(Beginning of Input data)

-- pv_equiv track=rewrite | github.com/progval/Limnoria | src/ircutils.py | joinModes
-- ===== SOURCE A (Python) =====
-- def joinModes(modes):
--     """[(mode, targetOrNone), ...] => args
--     Joins modes of the same form as returned by separateModes."""
--     args = []
--     modeChars = []
--     currentMode = '\x00'
--     for (mode, arg) in modes:
--         if arg is not None:
--             args.append(arg)
--         if not mode.startswith(currentMode):
--             currentMode = mode[0]
--             modeChars.append(mode[0])
--         modeChars.append(mode[1])
--     args.insert(0, ''.join(modeChars))
--     return args
-- ===== SOURCE B (Python) =====
-- def joinModes(modes):
--     """[(mode, targetOrNone), ...] => args
--     Joins modes of the same form as returned by separateModes."""
--     chars = []
--     args = []
--     i = 0
--     n = len(modes)
--     while i < n:
--         sign = modes[i][0][0]
--         chars.append(sign)
--         while i < n and modes[i][0][0] == sign:
--             mode, arg = modes[i]
--             chars.append(mode[1])
--             if arg is not None:
--                 args.append(arg)
--             i += 1
--     return [''.join(chars)] + args
-- ===== Notes on version B (the rewrite author's own statement) =====
-- stated objective: alternative
-- what changed: Replaces A's running-sentinel currentMode comparison inside a single fold with an explicit two-level grouping scan (outer loop per run of same-sign modes emitting the sign once, inner loop consuming the run), building the joined mode string and args per group.
import Mathlib
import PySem

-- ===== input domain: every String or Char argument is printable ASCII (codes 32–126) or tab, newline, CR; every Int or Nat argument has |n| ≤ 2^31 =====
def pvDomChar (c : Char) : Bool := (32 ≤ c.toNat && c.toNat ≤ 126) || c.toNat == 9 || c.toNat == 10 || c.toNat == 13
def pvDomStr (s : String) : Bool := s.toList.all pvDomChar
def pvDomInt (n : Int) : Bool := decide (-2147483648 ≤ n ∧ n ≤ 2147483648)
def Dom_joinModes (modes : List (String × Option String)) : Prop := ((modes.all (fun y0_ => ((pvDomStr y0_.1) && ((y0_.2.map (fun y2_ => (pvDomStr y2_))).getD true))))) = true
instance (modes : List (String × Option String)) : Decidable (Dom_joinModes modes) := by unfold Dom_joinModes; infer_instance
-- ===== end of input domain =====

-- B replaces A's running-sentinel currentMode comparison with an explicit two-level grouping scan
-- (one pass over runs of same-sign modes); objective: alternative decomposition, same O(n) cost.
-- Pre_ excludes inputs where A raises IndexError (some mode string shorter than 2 characters).


-- ===== PORT A =====
-- literal transliteration of A's loop: state (args, modeChars, currentMode), currentMode seeded '\x00'.
-- mode[0] / mode[1] use headD/getD defaults, reached only where Python raises IndexError (outside Pre_).
def joinModesStep (st : List String × List Char × List Char) (p : String × Option String) :
    List String × List Char × List Char :=
  let ml := p.1.toList
  let args := match p.2 with
    | some a => st.1 ++ [a]
    | none => st.1
  if ¬ (PySem.Chars.startswith ml st.2.2) then
    (args, (st.2.1 ++ [ml.headD '\x00']) ++ [ml.getD 1 '\x00'], [ml.headD '\x00'])
  else
    (args, st.2.1 ++ [ml.getD 1 '\x00'], st.2.2)

def joinModes (modes : List (String × Option String)) : List String :=
  let st := modes.foldl joinModesStep ([], [], ['\x00'])
  String.ofList st.2.1 :: st.1

-- ===== PORT B =====
-- transcription of Source B's nested while loops as recursion on the remaining list:
-- inner loop = altTakeRun (consumes the run of modes whose first char equals sign),
-- outer loop = altGroups (emits the sign char once per run).
def altTakeRun (sign : Char) : List (String × Option String) → List Char × List String × List (String × Option String)
  | [] => ([], [], [])
  | (m, a) :: rest =>
    if m.toList.headD '\x00' = sign then
      let r := altTakeRun sign rest
      ((m.toList.getD 1 '\x00') :: r.1,
       (match a with | some x => x :: r.2.1 | none => r.2.1),
       r.2.2)
    else ([], [], (m, a) :: rest)

theorem altTakeRun_rem_le (sign : Char) (l : List (String × Option String)) :
    (altTakeRun sign l).2.2.length ≤ l.length := by
  induction l with
  | nil => simp [altTakeRun]
  | cons p rest ih =>
    obtain ⟨m, a⟩ := p
    simp only [altTakeRun]
    split
    · simpa using Nat.le_succ_of_le ih
    · simp

def altGroups : List (String × Option String) → List Char × List String
  | [] => ([], [])
  | (m, a) :: rest =>
    let sign := m.toList.headD '\x00'
    let r := altTakeRun sign ((m, a) :: rest)
    let g := altGroups r.2.2
    (sign :: (r.1 ++ g.1), r.2.1 ++ g.2)
  termination_by l => l.length
  decreasing_by
    simp only [altTakeRun]
    exact Nat.lt_succ_of_le (altTakeRun_rem_le _ rest)

def joinModes_alt (modes : List (String × Option String)) : List String :=
  let g := altGroups modes
  String.ofList g.1 :: g.2

-- ===== PRECONDITION & SPEC =====
-- Pre_ excludes exactly the inputs on which A raises IndexError: some mode string has fewer
-- than two characters (mode[1], or mode[0] on the empty string).
def Pre_joinModes (modes : List (String × Option String)) : Prop :=
  ∀ p ∈ modes, 2 ≤ p.1.toList.length
instance (modes : List (String × Option String)) : Decidable (Pre_joinModes modes) := by
  unfold Pre_joinModes; infer_instance

def pvWitness_joinModes : (List (String × Option String)) :=
  [("+o", some "nick"), ("+v", none), ("-b", some "x!*@*")]

def Spec_joinModes (modes : List (String × Option String)) (out : List String) : Prop := out = joinModes_alt modes
instance (modes : List (String × Option String)) (out : List String) : Decidable (Spec_joinModes modes out) := by unfold Spec_joinModes; infer_instance

-- ===== CLAIM (what is proved, stated in full; the proofs are below) =====
def Claim_equal_joinModes : Prop := ∀ (modes : List (String × Option String)), Dom_joinModes modes → Pre_joinModes modes → Spec_joinModes modes (joinModes modes)

-- ===== LEMMAS AND PROOFS =====

-- the characters/args emitted by A's loop from current sign c, as a structural recursion
def goA (c : Char) : List (String × Option String) → List Char × List String
  | [] => ([], [])
  | (m, a) :: rest =>
    let h := m.toList.headD '\x00'
    let s := m.toList.getD 1 '\x00'
    if h = c then
      let r := goA c rest
      (s :: r.1, (match a with | some x => x :: r.2 | none => r.2))
    else
      let r := goA h rest
      (h :: s :: r.1, (match a with | some x => x :: r.2 | none => r.2))

theorem startswith_singleton (ml : List Char) (c : Char) (h : 1 ≤ ml.length) :
    PySem.Chars.startswith ml [c] = (ml.headD '\x00' == c) := by
  cases ml with
  | nil => simp at h
  | cons x t =>
    simp only [PySem.Chars.startswith, List.isPrefixOf, Bool.and_true]
    exact Bool.beq_comm

-- A's fold appends exactly goA's output
theorem foldA_eq_goA (l : List (String × Option String)) :
    ∀ (args : List String) (mc : List Char) (c : Char),
    (∀ p ∈ l, 2 ≤ p.1.toList.length) →
    ∃ cur, l.foldl joinModesStep (args, mc, [c]) =
      (args ++ (goA c l).2, mc ++ (goA c l).1, cur) := by
  induction l with
  | nil => intro args mc c _; exact ⟨[c], by simp [goA]⟩
  | cons p rest ih =>
    intro args mc c hpre
    obtain ⟨m, a⟩ := p
    have hm : 2 ≤ m.toList.length := hpre (m, a) (by simp)
    have hrest : ∀ q ∈ rest, 2 ≤ q.1.toList.length := fun q hq => hpre q (by simp [hq])
    have hsw : PySem.Chars.startswith m.toList [c] = (m.toList.headD '\x00' == c) :=
      startswith_singleton _ _ (by omega)
    simp only [List.foldl_cons, joinModesStep, hsw, goA]
    by_cases hc : m.toList.headD '\x00' = c
    · simp only [hc, beq_self_eq_true, not_true, ite_false]
      have := ih (match a with | some x => args ++ [x] | none => args)
        (mc ++ [m.toList.getD 1 '\x00']) c hrest
      obtain ⟨cur, hcur⟩ := this
      refine ⟨cur, ?_⟩
      cases a <;> simp_all
    · have hc' : ¬ m.toList.head?.getD '\x00' = c := by
        simpa [List.headD_eq_head?_getD] using hc
      have hb : (m.toList.head?.getD '\x00' == c) = false := beq_eq_false_iff_ne.mpr hc'
      simp only [List.headD_eq_head?_getD, hb, Bool.false_eq_true, not_false_eq_true, ite_true]
      have := ih (match a with | some x => args ++ [x] | none => args)
        ((mc ++ [m.toList.headD '\x00']) ++ [m.toList.getD 1 '\x00'])
        (m.toList.headD '\x00') hrest
      obtain ⟨cur, hcur⟩ := this
      refine ⟨cur, ?_⟩
      cases a <;> simp_all

-- goA equals B's group decomposition
theorem goA_eq_groups (l : List (String × Option String)) :
    ∀ c, goA c l =
      ((altTakeRun c l).1 ++ (altGroups (altTakeRun c l).2.2).1,
       (altTakeRun c l).2.1 ++ (altGroups (altTakeRun c l).2.2).2) := by
  induction l with
  | nil => intro c; simp [goA, altTakeRun, altGroups]
  | cons p rest ih =>
    intro c
    obtain ⟨m, a⟩ := p
    by_cases hc : m.toList.headD '\x00' = c
    · simp only [goA, altTakeRun, hc, ite_true]
      rw [ih c]
      cases a <;> simp
    · simp only [goA, altTakeRun, hc, ite_false]
      rw [show altGroups ((m, a) :: rest) =
        (m.toList.headD '\x00' ::
          ((altTakeRun (m.toList.headD '\x00') ((m, a) :: rest)).1 ++
            (altGroups (altTakeRun (m.toList.headD '\x00') ((m, a) :: rest)).2.2).1),
         (altTakeRun (m.toList.headD '\x00') ((m, a) :: rest)).2.1 ++
           (altGroups (altTakeRun (m.toList.headD '\x00') ((m, a) :: rest)).2.2).2)
        from by rw [altGroups]]
      simp only [altTakeRun]
      rw [ih (m.toList.headD '\x00')]
      cases a <;> simp

-- ===== VERDICT (by name: the statement is the Claim_ definition above) =====
theorem joinModes_spec : Claim_equal_joinModes := by
  intro modes hdom hpre
  unfold Spec_joinModes joinModes joinModes_alt
  obtain ⟨cur, hfold⟩ := foldA_eq_goA modes [] [] '\x00' hpre
  rw [hfold]
  -- under Dom the first character of the first mode is never '\x00', so the initial
  -- sentinel never matches and goA '\x00' starts a fresh group, i.e. equals altGroups
  have hgo := goA_eq_groups modes '\x00'
  have hrun : altTakeRun '\x00' modes = ([], [], modes) := by
    cases modes with
    | nil => simp [altTakeRun]
    | cons p rest =>
      obtain ⟨m, a⟩ := p
      have hm : 2 ≤ m.toList.length := hpre (m, a) (by simp)
      have hd : pvDomStr m = true := by
        unfold Dom_joinModes at hdom
        simp [List.all_eq_true] at hdom
        exact hdom.1.1
      have hne : ¬ m.toList.head?.getD '\x00' = '\x00' := by
        cases hml : m.toList with
        | nil => simp [hml] at hm
        | cons x t =>
          have hall : (x :: t).all pvDomChar = true := by
            simpa [pvDomStr, hml] using hd
          have hx : pvDomChar x = true := by
            simp only [List.all_cons, Bool.and_eq_true] at hall
            exact hall.1
          simp only [List.head?_cons, Option.getD_some]
          intro h0
          rw [h0] at hx
          simp [pvDomChar] at hx
      simp [altTakeRun, List.headD_eq_head?_getD, hne]
  rw [hgo, hrun]
  rfl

(End of Input data)

## Task to carry out
From the records above, print exactly the lines that run from the line with "-- mode[0] /" to the line with "let r := altTakeRun sign rest", inclusive.

## Problem solution
-- mode[0] / mode[1] use headD/getD defaults, reached only where Python raises IndexError (outside Pre_).
def joinModesStep (st : List String × List Char × List Char) (p : String × Option String) :
    List String × List Char × List Char :=
  let ml := p.1.toList
  let args := match p.2 with
    | some a => st.1 ++ [a]
    | none => st.1
  if ¬ (PySem.Chars.startswith ml st.2.2) then
    (args, (st.2.1 ++ [ml.headD '\x00']) ++ [ml.getD 1 '\x00'], [ml.headD '\x00'])
  else
    (args, st.2.1 ++ [ml.getD 1 '\x00'], st.2.2)

def joinModes (modes : List (String × Option String)) : List String :=
  let st := modes.foldl joinModesStep ([], [], ['\x00'])
  String.ofList st.2.1 :: st.1

-- ===== PORT B =====
-- transcription of Source B's nested while loops as recursion on the remaining list:
-- inner loop = altTakeRun (consumes the run of modes whose first char equals sign),
-- outer loop = altGroups (emits the sign char once per run).
def altTakeRun (sign : Char) : List (String × Option String) → List Char × List String × List (String × Option String)
  | [] => ([], [], [])
  | (m, a) :: rest =>
    if m.toList.headD '\x00' = sign then
      let r := altTakeRun sign rest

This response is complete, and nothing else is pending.